Sarin, the gas that killed Syrians, is 26 times more deadly than cyanide gas: All you need to know

The US believes Syrian government employed a sarin-like nerve agent in a deadly attack in the country's northwest. Here are the key facts about sarin.

AFP April 07, 2017 09:32:47 IST
Sarin, the gas that killed Syrians, is 26 times more deadly than cyanide gas: All you need to know

The United States believes the Syrian government employed a sarin-like nerve agent in Tuesday's deadly attack in the country's northwest. Here are the key facts about sarin, which was discovered in Nazi Germany.

Sarin the gas that killed Syrians is 26 times more deadly than cyanide gas All you need to know

Photo from Tuesday's attack on Syrians. According to reports, Assad government used sarin to kill children, women and men. AP

Originally conceived as a pesticide, sarin was used by Iraqi dictator Saddam Hussein's regime to gas thousands of Kurds in the northern town of Halabja in 1988. Inhaled or absorbed through the skin, the gas kills by crippling the respiratory center of the central nervous system and paralyzing the muscles around the lungs. The combination results in death by suffocation, and sarin can contaminate food or water supplies, according to the US Centers for Disease Control and Prevention (CDC).

Images from the rebel-held town of Khan Sheikhun showing victims suffering convulsions, breathing problems and foaming at the mouth have shocked the world. Initial analysis on victims brought to Turkey for treatment suggests they were exposed to sarin. Symptoms of exposure to the agent include nausea and violent headaches, blurred vision, drooling, muscle convulsions, respiratory arrest and loss of consciousness, the CDC says.

"Sarin is 26 times more deadly than cyanide gas. Just a pinprick-sized droplet will kill a human," according to the World Health Organisation.  Nerve agents are generally quick-acting and require only simple chemical techniques and inexpensive, readily available ingredients to manufacture.

Inhalation of a high dose — say 200 milligrams of sarin — may cause death "within a couple of minutes," with no time even for symptoms to develop, according to the Organization for the Prohibition of Chemical Weapons.

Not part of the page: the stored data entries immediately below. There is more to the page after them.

-- pv_equiv track=rewrite | github.com/nyan-dot/wiki-cli | src/wiki_cli/sep.py | rewrite_related_entries_section
-- ===== SOURCE A (Python) =====
-- def rewrite_related_entries_section(lines: list[str]) -> list[str]:
--     rebuilt: list[str] = []
--     index = 0
--
--     while index < len(lines):
--         line = lines[index]
--         rebuilt.append(line)
--
--         if line == "## Related Entries":
--             index += 1
--             section_lines: list[str] = []
--             while index < len(lines) and not lines[index].startswith("#"):
--                 section_lines.append(lines[index])
--                 index += 1
--
--             nonempty = [item.strip() for item in section_lines if item.strip()]
--             related_blob = " ".join(nonempty)
--             if " | " in related_blob:
--                 rebuilt.append("")
--                 rebuilt.extend(
--                     f"- {entry.strip()}"
--                     for entry in related_blob.split(" | ")
--                     if entry.strip()
--                 )
--                 if index < len(lines) and lines[index].startswith("#"):
--                     rebuilt.append("")
--             else:
--                 rebuilt.extend(section_lines)
--             continue
--
--         index += 1
--
--     return rebuilt
-- ===== SOURCE B (Python) =====
-- def _segments(lines):
--     segs = []
--     header = None
--     body = []
--     for line in lines:
--         if line.startswith("#"):
--             segs.append((header, body))
--             header = line
--             body = []
--         else:
--             body.append(line)
--     segs.append((header, body))
--     return segs
--
--
-- def _render(segs):
--     out = []
--     for i, (header, body) in enumerate(segs):
--         if header is not None:
--             out.append(header)
--         if header == "## Related Entries":
--             blob = " ".join(item.strip() for item in body if item.strip())
--             if " | " in blob:
--                 out.append("")
--                 out.extend("- " + e.strip() for e in blob.split(" | ") if e.strip())
--                 if i != len(segs) - 1:
--                     out.append("")
--                 continue
--         out.extend(body)
--     return out
--
--
-- def rewrite_related_entries_section(lines):
--     return _render(_segments(lines))
-- ===== Notes on version B (the rewrite author's own statement) =====
-- stated objective: alternative
-- what changed: B replaces A's single index-driven while loop with nested section scanning by a two-phase pipeline: first partition the lines into (header, body) segments, then render each segment, rewriting the 'Related Entries' segments.
import Mathlib
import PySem

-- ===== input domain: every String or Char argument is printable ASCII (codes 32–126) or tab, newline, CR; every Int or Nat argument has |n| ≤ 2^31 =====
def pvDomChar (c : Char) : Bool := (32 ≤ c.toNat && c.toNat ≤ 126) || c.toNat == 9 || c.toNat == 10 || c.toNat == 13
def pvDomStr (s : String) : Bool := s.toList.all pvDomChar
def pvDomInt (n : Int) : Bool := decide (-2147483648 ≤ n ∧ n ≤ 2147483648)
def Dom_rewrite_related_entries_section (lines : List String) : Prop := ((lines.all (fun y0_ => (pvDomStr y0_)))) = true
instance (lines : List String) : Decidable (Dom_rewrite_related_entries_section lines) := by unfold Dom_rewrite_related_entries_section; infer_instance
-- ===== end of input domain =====

-- B rewrites A's single index-driven while loop (with a nested inner scan) as a two-phase
-- pipeline: segment the lines at '#' headers, then render each segment (objective: alternative).

-- ===== PORT A =====
-- A's outer while loop becomes recursion on the list; the inner while loop collecting
-- section_lines becomes takeWhile/dropWhile over the same predicate.
def rewrite_related_entries_section (lines : List String) : List String :=
  match lines with
  | [] => []
  | line :: rest =>
    if line = "## Related Entries" then
      let section_lines := rest.takeWhile (fun l => !(PySem.Str.startswith l "#"))
      let rest' := rest.dropWhile (fun l => !(PySem.Str.startswith l "#"))
      let nonempty := (section_lines.filter (fun item => PySem.Str.strip item ≠ "")).map PySem.Str.strip
      let related_blob := PySem.Str.join " " nonempty
      if PySem.Str.isIn " | " related_blob then
        line :: "" ::
          (((PySem.Str.split? related_blob " | ").getD []).filter (fun e => PySem.Str.strip e ≠ "")).map
            (fun e => "- " ++ PySem.Str.strip e)
          ++ (match rest' with
              | [] => []
              | next :: _ => if PySem.Str.startswith next "#" then [""] else [])
          ++ rewrite_related_entries_section rest'
      else
        line :: section_lines ++ rewrite_related_entries_section rest'
    else
      line :: rewrite_related_entries_section rest
termination_by lines.length
decreasing_by
  · exact Nat.lt_succ_of_le (List.length_dropWhile_le _ _)
  · exact Nat.lt_succ_of_le (List.length_dropWhile_le _ _)
  · simp

-- ===== PORT B =====
-- Phase 1 of Source B: one fold accumulating (segs, header, body); a '#' line closes the
-- current segment and opens a new one.
def pvSegStep (st : List (Option String × List String) × Option String × List String)
    (line : String) : List (Option String × List String) × Option String × List String :=
  if PySem.Str.startswith line "#" then (st.1 ++ [(st.2.1, st.2.2)], some line, [])
  else (st.1, st.2.1, st.2.2 ++ [line])

def pvSegments (lines : List String) : List (Option String × List String) :=
  let st := lines.foldl pvSegStep ([], none, [])
  st.1 ++ [(st.2.1, st.2.2)]

-- Phase 2 of Source B: render each segment; "i != len(segs) - 1" becomes "rest ≠ []".
def pvRender (segs : List (Option String × List String)) : List String :=
  match segs with
  | [] => []
  | (header, body) :: rest =>
    let head := match header with | some h => [h] | none => []
    if header = some "## Related Entries" then
      let blob := PySem.Str.join " "
        ((body.filter (fun item => PySem.Str.strip item ≠ "")).map PySem.Str.strip)
      if PySem.Str.isIn " | " blob then
        head ++ [""]
          ++ (((PySem.Str.split? blob " | ").getD []).filter (fun e => PySem.Str.strip e ≠ "")).map
               (fun e => "- " ++ PySem.Str.strip e)
          ++ (if rest = [] then [] else [""])
          ++ pvRender rest
      else head ++ body ++ pvRender rest
    else head ++ body ++ pvRender rest

def rewrite_related_entries_section_alt (lines : List String) : List String :=
  pvRender (pvSegments lines)

-- ===== PRECONDITION & SPEC =====
def Spec_rewrite_related_entries_section (lines : List String) (out : List String) : Prop := out = rewrite_related_entries_section_alt lines
instance (lines : List String) (out : List String) : Decidable (Spec_rewrite_related_entries_section lines out) := by unfold Spec_rewrite_related_entries_section; infer_instance

-- ===== CLAIM (what is proved, stated in full; the proofs are below) =====
def Claim_equal_rewrite_related_entries_section : Prop := ∀ (lines : List String), Dom_rewrite_related_entries_section lines → Spec_rewrite_related_entries_section lines (rewrite_related_entries_section lines)

-- ===== LEMMAS AND PROOFS =====

-- the recursive shape of B's segmentation (tail part: input empty or starting with '#')
def pvTailSegs (ls : List String) : List (Option String × List String) :=
  match ls with
  | [] => []
  | h :: t =>
    (some h, t.takeWhile (fun l => !(PySem.Str.startswith l "#"))) ::
      pvTailSegs (t.dropWhile (fun l => !(PySem.Str.startswith l "#")))
termination_by ls.length
decreasing_by exact Nat.lt_succ_of_le (List.length_dropWhile_le _ _)

theorem pv_head_dropWhile {α : Type} (p : α → Bool) (l : List α) (x : α) (xs : List α)
    (h : l.dropWhile p = x :: xs) : p x = false := by
  induction l with
  | nil => simp at h
  | cons a t ih =>
    by_cases hp : p a
    · exact ih (by simpa [List.dropWhile, hp] using h)
    · simp only [List.dropWhile, hp] at h
      rw [show a = x from (List.cons.injEq ..).mp h |>.1] at hp
      simpa using hp

theorem pv_RE_starts_hash : PySem.Str.startswith "## Related Entries" "#" = true := by decide

-- step lemma: the fold's accumulated segs only ever grows by appending
theorem pv_fold_prefix (t : List String)
    (segs : List (Option String × List String)) (hdr : Option String) (body : List String) :
    t.foldl pvSegStep (segs, hdr, body)
    = (segs ++ (t.foldl pvSegStep ([], hdr, body)).1,
       (t.foldl pvSegStep ([], hdr, body)).2) := by
  induction t generalizing segs hdr body with
  | nil => simp
  | cons l t ih =>
    by_cases hl : PySem.Str.startswith l "#"
    · simp only [List.foldl_cons, pvSegStep, hl, ite_true, List.nil_append]
      rw [ih (segs ++ [(hdr, body)]), ih [(hdr, body)]]
      simp
    · simp only [List.foldl_cons, pvSegStep, hl, Bool.false_eq_true, ite_false, List.nil_append]
      rw [ih segs]

-- the fold, finalized, equals body-extension followed by pvTailSegs
theorem pv_fold_spec (ls : List String) (hdr : Option String) (body : List String) :
    (fun st : List (Option String × List String) × Option String × List String =>
        st.1 ++ [(st.2.1, st.2.2)])
      (ls.foldl pvSegStep ([], hdr, body))
    = (hdr, body ++ ls.takeWhile (fun l => !(PySem.Str.startswith l "#"))) ::
        pvTailSegs (ls.dropWhile (fun l => !(PySem.Str.startswith l "#"))) := by
  induction ls generalizing hdr body with
  | nil => simp [pvTailSegs]
  | cons l t ih =>
    by_cases hl : PySem.Str.startswith l "#"
    · simp only [List.foldl_cons, pvSegStep, hl, ite_true, List.nil_append]
      rw [pv_fold_prefix t [(hdr, body)] (some l) []]
      have := ih (some l) ([] : List String)
      simp only at this
      simp only [List.takeWhile, List.dropWhile, hl, Bool.not_true]
      rw [pvTailSegs]
      simpa using this
    · simp only [List.foldl_cons, pvSegStep, hl, Bool.false_eq_true, ite_false, List.nil_append]
      rw [show (List.foldl pvSegStep ([], hdr, body ++ [l]) t).1 ++
            [((List.foldl pvSegStep ([], hdr, body ++ [l]) t).2.1,
              (List.foldl pvSegStep ([], hdr, body ++ [l]) t).2.2)]
          = (fun st : List (Option String × List String) × Option String × List String =>
              st.1 ++ [(st.2.1, st.2.2)]) (List.foldl pvSegStep ([], hdr, body ++ [l]) t) from rfl,
          ih hdr (body ++ [l])]
      have hb : PySem.Chars.startswith l.toList ['#'] = false := by
        simpa using hl
      simp [List.takeWhile, List.dropWhile, hb]

theorem pv_segments_eq (lines : List String) :
    pvSegments lines
    = (none, lines.takeWhile (fun l => !(PySem.Str.startswith l "#"))) ::
        pvTailSegs (lines.dropWhile (fun l => !(PySem.Str.startswith l "#"))) := by
  have := pv_fold_spec lines none []
  simpa [pvSegments] using this

-- lines that do not start with '#' pass straight through A
theorem pv_A_skip (b : List String) (rest : List String)
    (hb : ∀ l ∈ b, PySem.Str.startswith l "#" = false) :
    rewrite_related_entries_section (b ++ rest)
      = b ++ rewrite_related_entries_section rest := by
  induction b with
  | nil => simp
  | cons l t ih =>
    have hl : PySem.Str.startswith l "#" = false := hb l (by simp)
    have hne : l ≠ "## Related Entries" := by
      intro h; rw [h] at hl; rw [pv_RE_starts_hash] at hl; simp at hl
    rw [List.cons_append, rewrite_related_entries_section]
    simp only [hne, ite_false]
    rw [ih (fun x hx => hb x (by simp [hx]))]
    simp

-- main lemma: on a suffix that is empty or starts with '#', render∘tailSegs = A
theorem pv_main (r : List String)
    (hr : r = [] ∨ ∃ h t, r = h :: t ∧ PySem.Str.startswith h "#" = true) :
    pvRender (pvTailSegs r) = rewrite_related_entries_section r := by
  induction hn : r.length using Nat.strong_induction_on generalizing r with
  | _ n ih =>
  rcases hr with rfl | ⟨h, t, rfl, hh⟩
  · simp [pvTailSegs, pvRender, rewrite_related_entries_section]
  · rw [pvTailSegs, pvRender]
    set tw := t.takeWhile (fun l => !(PySem.Str.startswith l "#")) with htw
    set dw := t.dropWhile (fun l => !(PySem.Str.startswith l "#")) with hdw
    have htwall : ∀ l ∈ tw, PySem.Str.startswith l "#" = false := by
      intro l hl
      have := List.mem_takeWhile_imp hl
      simpa using this
    have hdwlen : dw.length < n := by
      rw [← hn]; simp only [List.length_cons]
      exact Nat.lt_succ_of_le (List.length_dropWhile_le _ _)
    have hdwshape : dw = [] ∨ ∃ h' t', dw = h' :: t' ∧ PySem.Str.startswith h' "#" = true := by
      cases hcase : dw with
      | nil => left; rfl
      | cons h' t' =>
        right; refine ⟨h', t', rfl, ?_⟩
        have := pv_head_dropWhile _ t h' t' (by rw [← hdw, hcase])
        simpa using this
    have hihdw : pvRender (pvTailSegs dw) = rewrite_related_entries_section dw :=
      ih dw.length hdwlen dw hdwshape rfl
    by_cases hre : h = "## Related Entries"
    · subst hre
      rw [rewrite_related_entries_section]
      rw [← htw, ← hdw]
      rw [if_pos rfl, if_pos rfl]
      by_cases hp : PySem.Str.isIn " | "
          (PySem.Str.join " " ((tw.filter (fun item => PySem.Str.strip item ≠ "")).map PySem.Str.strip)) = true
      · rw [if_pos hp, if_pos hp, hihdw]
        rcases hdwshape with hdw0 | ⟨h', t', hdw', hh'⟩
        · rw [hdw0]
          simp [pvTailSegs, rewrite_related_entries_section]
        · rw [hdw']
          have hne' : pvTailSegs (h' :: t') ≠ [] := by rw [pvTailSegs]; simp
          have hh'' : PySem.Chars.startswith h'.toList ['#'] = true := by simpa using hh'
          simp [hne', hh'']
      · rw [if_neg hp, if_neg hp, hihdw]
        simp
    · have hne : (some h : Option String) ≠ some "## Related Entries" := by
        simpa using hre
      rw [rewrite_related_entries_section]
      simp only [hre, ite_false, if_neg hne]
      have ht : t = tw ++ dw := (List.takeWhile_append_dropWhile (l := t) (p := _)).symm
      rw [show rewrite_related_entries_section t
            = tw ++ rewrite_related_entries_section dw by
          conv_lhs => rw [ht]
          exact pv_A_skip tw dw htwall]
      rw [hihdw]
      simp

-- ===== VERDICT (by name: the statement is the Claim_ definition above) =====
theorem rewrite_related_entries_section_spec : Claim_equal_rewrite_related_entries_section := by
  intro lines _
  unfold Spec_rewrite_related_entries_section rewrite_related_entries_section_alt
  rw [pv_segments_eq, pvRender]
  have hnone : (none : Option String) ≠ some "## Related Entries" := by simp
  simp only [if_neg hnone]
  rw [pv_main (lines.dropWhile (fun l => !(PySem.Str.startswith l "#")))]
  · have htwall : ∀ l ∈ lines.takeWhile (fun l => !(PySem.Str.startswith l "#")),
        PySem.Str.startswith l "#" = false := by
      intro l hl; simpa using List.mem_takeWhile_imp hl
    have hA : rewrite_related_entries_section lines
        = lines.takeWhile (fun l => !(PySem.Str.startswith l "#"))
          ++ rewrite_related_entries_section (lines.dropWhile (fun l => !(PySem.Str.startswith l "#"))) := by
      conv_lhs => rw [← List.takeWhile_append_dropWhile
        (p := fun l => !(PySem.Str.startswith l "#")) (l := lines)]
      exact pv_A_skip _ _ htwall
    rw [hA]
    simp
  · cases hcase : lines.dropWhile (fun l => !(PySem.Str.startswith l "#")) with
    | nil => left; rfl
    | cons h' t' =>
      right
      refine ⟨h', t', rfl, ?_⟩
      simpa using pv_head_dropWhile _ lines h' t' hcase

Exposure through the skin takes longer to kill and the first symptoms may not occur for half an hour, followed by a quick progression. Even when it does not kill, sarin's effects can cause permanent harm — damaging a victim's lungs, eyes and central nervous system. Heavier than air, the gas can linger in an area for up to six hours, depending on weather conditions.

The most notorious sarin attack occurred in the Kurdish city of Halabja in March 1988. As many as 5,000 people were killed and 65,000 injured when the Iraqi military attacked using a combination of chemical agents that included sarin, mustard gas and possibly VX, a nerve agent 10 times more powerful than sarin.

It is thought to have been the worst-ever gas attack targetting civilians. A cult also used the odorless, paralysing agent in two attacks in Japan in the 1990s.

The Aum Supreme Truth cult released it in the Tokyo subway in March 1995, killing 13 people and injuring 6,000 others. The cult also used the nerve agent in an attack the year before in the Japanese city of Matsumoto, killing seven.

The name sarin comes from the chemists who discovered it by chance: Schrader, Ambros, Ruediger et Van der Linde. The scientists had been trying to create stronger pesticides but the formula was then taken up by the Nazi military for chemical weapons.